Among these entries, count the lines containing the word "whole" and answer with only the number.

> _MATERIAL FOR THIS EXERCISE_

_ _ _ _ _ _ _

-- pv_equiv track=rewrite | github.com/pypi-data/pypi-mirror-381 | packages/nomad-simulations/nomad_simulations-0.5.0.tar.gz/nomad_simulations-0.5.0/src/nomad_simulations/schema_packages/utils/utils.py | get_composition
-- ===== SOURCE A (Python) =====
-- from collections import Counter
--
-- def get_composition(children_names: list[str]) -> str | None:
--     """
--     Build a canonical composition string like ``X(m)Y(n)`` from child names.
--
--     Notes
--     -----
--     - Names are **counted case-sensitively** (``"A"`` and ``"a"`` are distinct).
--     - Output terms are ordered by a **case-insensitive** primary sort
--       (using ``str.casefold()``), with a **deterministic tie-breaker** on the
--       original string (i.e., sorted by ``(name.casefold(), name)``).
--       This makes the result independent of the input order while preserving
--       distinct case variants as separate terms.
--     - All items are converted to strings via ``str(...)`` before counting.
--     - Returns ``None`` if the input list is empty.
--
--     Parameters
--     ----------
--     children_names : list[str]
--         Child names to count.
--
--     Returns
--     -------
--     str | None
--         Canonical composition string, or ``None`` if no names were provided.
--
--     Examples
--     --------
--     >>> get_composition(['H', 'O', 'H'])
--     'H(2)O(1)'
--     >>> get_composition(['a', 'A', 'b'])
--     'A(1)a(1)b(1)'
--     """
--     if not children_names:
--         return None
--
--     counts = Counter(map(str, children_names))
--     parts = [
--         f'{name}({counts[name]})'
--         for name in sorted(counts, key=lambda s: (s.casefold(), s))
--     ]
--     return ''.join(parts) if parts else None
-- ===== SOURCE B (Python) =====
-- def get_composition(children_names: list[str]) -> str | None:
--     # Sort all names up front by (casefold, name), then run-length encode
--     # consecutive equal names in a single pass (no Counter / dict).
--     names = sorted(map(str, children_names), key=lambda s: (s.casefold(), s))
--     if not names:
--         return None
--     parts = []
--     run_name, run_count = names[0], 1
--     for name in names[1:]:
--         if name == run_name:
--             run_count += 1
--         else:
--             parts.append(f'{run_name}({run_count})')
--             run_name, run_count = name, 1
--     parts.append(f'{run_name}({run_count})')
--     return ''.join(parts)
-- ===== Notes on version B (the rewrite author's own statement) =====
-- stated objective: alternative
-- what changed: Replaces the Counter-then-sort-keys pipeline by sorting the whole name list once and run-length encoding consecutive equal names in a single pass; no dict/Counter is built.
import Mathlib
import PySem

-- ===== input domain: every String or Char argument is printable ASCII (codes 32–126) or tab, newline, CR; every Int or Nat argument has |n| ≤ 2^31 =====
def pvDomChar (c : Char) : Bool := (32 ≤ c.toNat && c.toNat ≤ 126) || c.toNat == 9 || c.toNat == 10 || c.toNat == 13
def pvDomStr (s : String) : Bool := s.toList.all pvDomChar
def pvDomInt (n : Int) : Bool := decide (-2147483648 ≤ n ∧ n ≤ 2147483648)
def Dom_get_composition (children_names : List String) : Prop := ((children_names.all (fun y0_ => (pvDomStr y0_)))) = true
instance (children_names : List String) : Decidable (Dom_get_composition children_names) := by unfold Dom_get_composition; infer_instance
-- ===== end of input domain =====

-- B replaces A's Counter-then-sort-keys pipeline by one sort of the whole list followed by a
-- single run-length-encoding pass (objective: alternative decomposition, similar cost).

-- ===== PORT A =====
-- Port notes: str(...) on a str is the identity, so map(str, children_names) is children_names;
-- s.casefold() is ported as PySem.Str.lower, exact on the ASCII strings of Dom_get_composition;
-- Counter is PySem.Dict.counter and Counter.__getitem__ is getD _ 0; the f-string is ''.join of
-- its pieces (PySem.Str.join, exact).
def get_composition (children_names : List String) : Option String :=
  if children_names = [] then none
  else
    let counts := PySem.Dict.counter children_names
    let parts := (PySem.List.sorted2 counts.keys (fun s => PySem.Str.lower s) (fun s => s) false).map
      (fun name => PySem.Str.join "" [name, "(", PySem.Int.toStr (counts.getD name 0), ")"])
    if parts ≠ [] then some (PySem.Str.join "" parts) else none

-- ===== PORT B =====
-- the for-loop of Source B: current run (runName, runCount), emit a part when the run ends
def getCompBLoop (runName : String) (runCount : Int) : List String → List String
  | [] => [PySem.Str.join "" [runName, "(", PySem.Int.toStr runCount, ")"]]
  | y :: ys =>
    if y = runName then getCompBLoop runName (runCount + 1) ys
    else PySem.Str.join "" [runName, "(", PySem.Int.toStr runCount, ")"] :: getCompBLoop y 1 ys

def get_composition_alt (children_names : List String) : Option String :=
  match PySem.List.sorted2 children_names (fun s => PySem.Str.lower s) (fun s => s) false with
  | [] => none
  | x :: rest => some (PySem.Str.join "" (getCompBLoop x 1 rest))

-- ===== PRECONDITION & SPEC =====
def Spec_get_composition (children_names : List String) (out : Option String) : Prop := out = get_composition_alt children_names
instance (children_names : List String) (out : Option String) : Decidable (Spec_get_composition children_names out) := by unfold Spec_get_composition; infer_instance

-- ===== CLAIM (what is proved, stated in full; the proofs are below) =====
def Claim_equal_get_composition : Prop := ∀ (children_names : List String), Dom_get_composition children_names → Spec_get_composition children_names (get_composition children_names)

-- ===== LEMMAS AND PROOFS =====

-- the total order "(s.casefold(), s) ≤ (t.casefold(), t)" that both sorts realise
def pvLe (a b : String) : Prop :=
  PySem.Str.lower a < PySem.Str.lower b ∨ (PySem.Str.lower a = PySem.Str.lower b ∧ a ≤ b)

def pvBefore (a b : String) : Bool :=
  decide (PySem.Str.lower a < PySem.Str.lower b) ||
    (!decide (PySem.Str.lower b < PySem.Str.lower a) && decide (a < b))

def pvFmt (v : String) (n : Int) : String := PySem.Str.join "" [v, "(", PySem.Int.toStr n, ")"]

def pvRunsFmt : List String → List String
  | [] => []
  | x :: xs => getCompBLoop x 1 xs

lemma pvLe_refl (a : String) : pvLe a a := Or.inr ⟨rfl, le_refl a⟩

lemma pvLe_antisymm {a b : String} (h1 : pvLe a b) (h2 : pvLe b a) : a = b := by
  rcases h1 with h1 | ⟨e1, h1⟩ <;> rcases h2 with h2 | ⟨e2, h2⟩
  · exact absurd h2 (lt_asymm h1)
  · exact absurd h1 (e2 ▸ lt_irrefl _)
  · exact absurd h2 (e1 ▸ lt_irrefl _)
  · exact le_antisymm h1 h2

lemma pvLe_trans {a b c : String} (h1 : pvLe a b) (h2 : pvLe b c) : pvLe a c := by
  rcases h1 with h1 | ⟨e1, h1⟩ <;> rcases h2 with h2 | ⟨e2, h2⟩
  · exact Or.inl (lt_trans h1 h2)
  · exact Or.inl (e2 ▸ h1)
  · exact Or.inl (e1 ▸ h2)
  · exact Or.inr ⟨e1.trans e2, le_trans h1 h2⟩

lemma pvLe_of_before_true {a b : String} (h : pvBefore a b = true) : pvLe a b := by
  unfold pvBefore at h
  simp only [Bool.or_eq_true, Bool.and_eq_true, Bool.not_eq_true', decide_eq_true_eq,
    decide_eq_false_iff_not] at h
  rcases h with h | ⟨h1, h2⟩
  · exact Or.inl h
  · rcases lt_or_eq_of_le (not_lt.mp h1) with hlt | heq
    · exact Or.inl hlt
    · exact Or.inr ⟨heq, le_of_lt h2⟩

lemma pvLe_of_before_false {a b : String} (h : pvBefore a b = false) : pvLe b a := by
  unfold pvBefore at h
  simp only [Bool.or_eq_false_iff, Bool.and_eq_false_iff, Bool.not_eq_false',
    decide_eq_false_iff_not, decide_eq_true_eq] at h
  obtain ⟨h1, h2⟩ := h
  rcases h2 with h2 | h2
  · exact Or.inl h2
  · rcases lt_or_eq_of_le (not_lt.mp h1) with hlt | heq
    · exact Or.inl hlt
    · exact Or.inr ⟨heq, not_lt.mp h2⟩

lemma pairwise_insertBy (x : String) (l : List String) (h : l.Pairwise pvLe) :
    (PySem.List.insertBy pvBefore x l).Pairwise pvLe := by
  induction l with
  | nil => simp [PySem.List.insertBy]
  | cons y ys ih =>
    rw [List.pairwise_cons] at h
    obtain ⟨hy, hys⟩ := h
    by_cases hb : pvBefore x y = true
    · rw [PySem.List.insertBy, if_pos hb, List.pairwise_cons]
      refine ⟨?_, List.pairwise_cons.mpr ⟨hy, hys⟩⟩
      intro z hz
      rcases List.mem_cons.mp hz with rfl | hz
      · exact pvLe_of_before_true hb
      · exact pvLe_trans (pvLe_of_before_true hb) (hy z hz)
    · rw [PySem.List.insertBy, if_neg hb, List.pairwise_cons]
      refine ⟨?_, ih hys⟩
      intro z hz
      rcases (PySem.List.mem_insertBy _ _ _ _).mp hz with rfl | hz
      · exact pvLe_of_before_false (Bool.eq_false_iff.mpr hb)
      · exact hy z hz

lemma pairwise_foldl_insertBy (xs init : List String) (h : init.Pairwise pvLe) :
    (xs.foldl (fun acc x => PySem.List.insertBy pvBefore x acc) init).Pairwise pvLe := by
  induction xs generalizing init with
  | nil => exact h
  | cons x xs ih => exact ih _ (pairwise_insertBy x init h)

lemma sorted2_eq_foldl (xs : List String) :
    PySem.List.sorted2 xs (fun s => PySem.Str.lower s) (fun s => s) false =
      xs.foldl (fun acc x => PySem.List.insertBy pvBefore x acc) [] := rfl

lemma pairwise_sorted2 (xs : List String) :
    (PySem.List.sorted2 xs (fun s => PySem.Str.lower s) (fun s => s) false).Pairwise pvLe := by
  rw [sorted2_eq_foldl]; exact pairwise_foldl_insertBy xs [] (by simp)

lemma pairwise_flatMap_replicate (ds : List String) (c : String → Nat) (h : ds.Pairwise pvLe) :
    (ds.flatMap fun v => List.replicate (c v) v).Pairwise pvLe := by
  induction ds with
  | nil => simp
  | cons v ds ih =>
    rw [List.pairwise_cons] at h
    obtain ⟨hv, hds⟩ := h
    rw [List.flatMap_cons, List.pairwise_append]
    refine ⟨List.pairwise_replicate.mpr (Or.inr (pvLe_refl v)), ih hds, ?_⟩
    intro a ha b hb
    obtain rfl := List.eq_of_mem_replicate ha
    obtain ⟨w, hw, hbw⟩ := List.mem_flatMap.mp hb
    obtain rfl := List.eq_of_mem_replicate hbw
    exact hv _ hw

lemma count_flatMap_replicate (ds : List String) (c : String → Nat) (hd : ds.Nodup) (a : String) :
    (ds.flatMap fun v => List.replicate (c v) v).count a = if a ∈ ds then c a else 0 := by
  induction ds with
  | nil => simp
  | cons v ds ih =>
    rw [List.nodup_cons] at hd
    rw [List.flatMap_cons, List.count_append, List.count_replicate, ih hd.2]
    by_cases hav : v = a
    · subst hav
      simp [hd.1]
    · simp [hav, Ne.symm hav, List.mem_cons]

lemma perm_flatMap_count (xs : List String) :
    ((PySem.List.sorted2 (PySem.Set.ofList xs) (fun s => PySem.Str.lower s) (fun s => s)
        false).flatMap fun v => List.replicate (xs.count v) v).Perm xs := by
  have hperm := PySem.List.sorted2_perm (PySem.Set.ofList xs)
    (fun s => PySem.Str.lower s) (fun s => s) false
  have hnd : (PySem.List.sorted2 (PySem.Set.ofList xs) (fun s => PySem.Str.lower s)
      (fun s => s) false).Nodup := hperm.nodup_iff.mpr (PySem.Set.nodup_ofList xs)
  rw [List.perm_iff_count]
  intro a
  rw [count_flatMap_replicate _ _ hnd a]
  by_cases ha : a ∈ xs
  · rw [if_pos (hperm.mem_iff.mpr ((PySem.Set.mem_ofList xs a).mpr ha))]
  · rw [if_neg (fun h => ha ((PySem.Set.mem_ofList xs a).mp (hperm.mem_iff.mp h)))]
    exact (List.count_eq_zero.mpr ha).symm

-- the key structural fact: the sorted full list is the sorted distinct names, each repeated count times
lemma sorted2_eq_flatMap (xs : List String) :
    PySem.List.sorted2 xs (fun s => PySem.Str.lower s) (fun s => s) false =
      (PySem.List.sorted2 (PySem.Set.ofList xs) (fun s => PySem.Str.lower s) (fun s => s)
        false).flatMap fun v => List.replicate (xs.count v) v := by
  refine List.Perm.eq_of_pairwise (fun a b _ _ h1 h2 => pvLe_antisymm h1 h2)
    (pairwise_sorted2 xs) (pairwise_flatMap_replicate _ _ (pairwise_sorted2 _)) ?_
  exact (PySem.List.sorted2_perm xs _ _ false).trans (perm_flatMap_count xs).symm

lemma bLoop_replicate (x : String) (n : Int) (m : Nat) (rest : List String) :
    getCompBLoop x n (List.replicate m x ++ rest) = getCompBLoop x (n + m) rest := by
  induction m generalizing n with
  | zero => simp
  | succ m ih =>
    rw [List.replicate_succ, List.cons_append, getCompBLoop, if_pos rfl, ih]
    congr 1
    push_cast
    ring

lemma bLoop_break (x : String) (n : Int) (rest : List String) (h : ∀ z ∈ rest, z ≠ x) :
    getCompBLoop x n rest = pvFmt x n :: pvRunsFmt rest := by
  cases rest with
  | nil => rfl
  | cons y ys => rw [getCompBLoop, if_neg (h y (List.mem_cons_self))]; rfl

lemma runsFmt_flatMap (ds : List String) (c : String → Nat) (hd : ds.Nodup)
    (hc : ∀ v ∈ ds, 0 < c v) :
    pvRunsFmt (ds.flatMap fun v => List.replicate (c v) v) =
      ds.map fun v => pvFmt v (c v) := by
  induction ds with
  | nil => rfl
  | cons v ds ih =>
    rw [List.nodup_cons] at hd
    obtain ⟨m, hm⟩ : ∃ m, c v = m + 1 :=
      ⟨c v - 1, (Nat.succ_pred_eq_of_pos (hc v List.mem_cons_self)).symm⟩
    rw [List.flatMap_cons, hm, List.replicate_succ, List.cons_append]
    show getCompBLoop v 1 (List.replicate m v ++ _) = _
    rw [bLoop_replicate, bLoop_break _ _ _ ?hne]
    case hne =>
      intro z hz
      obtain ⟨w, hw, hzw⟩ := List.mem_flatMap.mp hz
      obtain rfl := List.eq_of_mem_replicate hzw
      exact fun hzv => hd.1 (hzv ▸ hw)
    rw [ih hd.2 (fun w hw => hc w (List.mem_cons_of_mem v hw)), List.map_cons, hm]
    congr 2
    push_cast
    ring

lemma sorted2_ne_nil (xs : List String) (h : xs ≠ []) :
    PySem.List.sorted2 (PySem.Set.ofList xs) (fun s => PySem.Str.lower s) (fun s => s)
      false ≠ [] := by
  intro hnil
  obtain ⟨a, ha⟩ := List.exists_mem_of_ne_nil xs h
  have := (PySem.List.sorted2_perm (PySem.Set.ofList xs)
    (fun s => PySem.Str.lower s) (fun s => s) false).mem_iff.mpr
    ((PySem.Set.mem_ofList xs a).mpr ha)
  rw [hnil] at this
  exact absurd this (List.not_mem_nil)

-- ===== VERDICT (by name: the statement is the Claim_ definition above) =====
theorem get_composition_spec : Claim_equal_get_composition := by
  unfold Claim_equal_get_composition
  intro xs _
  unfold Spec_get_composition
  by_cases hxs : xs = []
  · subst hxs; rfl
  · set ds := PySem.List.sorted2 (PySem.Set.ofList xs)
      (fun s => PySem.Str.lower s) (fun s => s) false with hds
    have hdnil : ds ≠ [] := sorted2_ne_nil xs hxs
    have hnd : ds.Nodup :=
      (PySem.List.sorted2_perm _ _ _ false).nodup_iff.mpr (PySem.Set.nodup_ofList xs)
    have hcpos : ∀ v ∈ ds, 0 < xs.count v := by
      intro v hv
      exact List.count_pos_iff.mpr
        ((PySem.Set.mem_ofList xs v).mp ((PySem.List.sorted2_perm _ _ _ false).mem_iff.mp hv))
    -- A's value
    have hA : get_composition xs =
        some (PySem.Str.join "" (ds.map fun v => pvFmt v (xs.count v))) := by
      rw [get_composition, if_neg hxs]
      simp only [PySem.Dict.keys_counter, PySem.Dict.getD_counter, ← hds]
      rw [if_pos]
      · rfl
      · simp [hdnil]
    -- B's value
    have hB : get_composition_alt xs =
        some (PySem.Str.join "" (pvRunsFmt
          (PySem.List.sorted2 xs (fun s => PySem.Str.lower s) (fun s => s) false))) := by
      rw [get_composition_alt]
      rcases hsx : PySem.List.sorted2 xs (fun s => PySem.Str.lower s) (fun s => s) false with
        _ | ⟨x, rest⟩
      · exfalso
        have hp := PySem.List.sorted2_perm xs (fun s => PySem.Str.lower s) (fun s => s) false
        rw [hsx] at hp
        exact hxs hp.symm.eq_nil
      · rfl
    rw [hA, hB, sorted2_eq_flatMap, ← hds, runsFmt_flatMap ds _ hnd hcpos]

_ _ _ _ _ _ _

> _SOLUTION TO THE PROBLEM_
2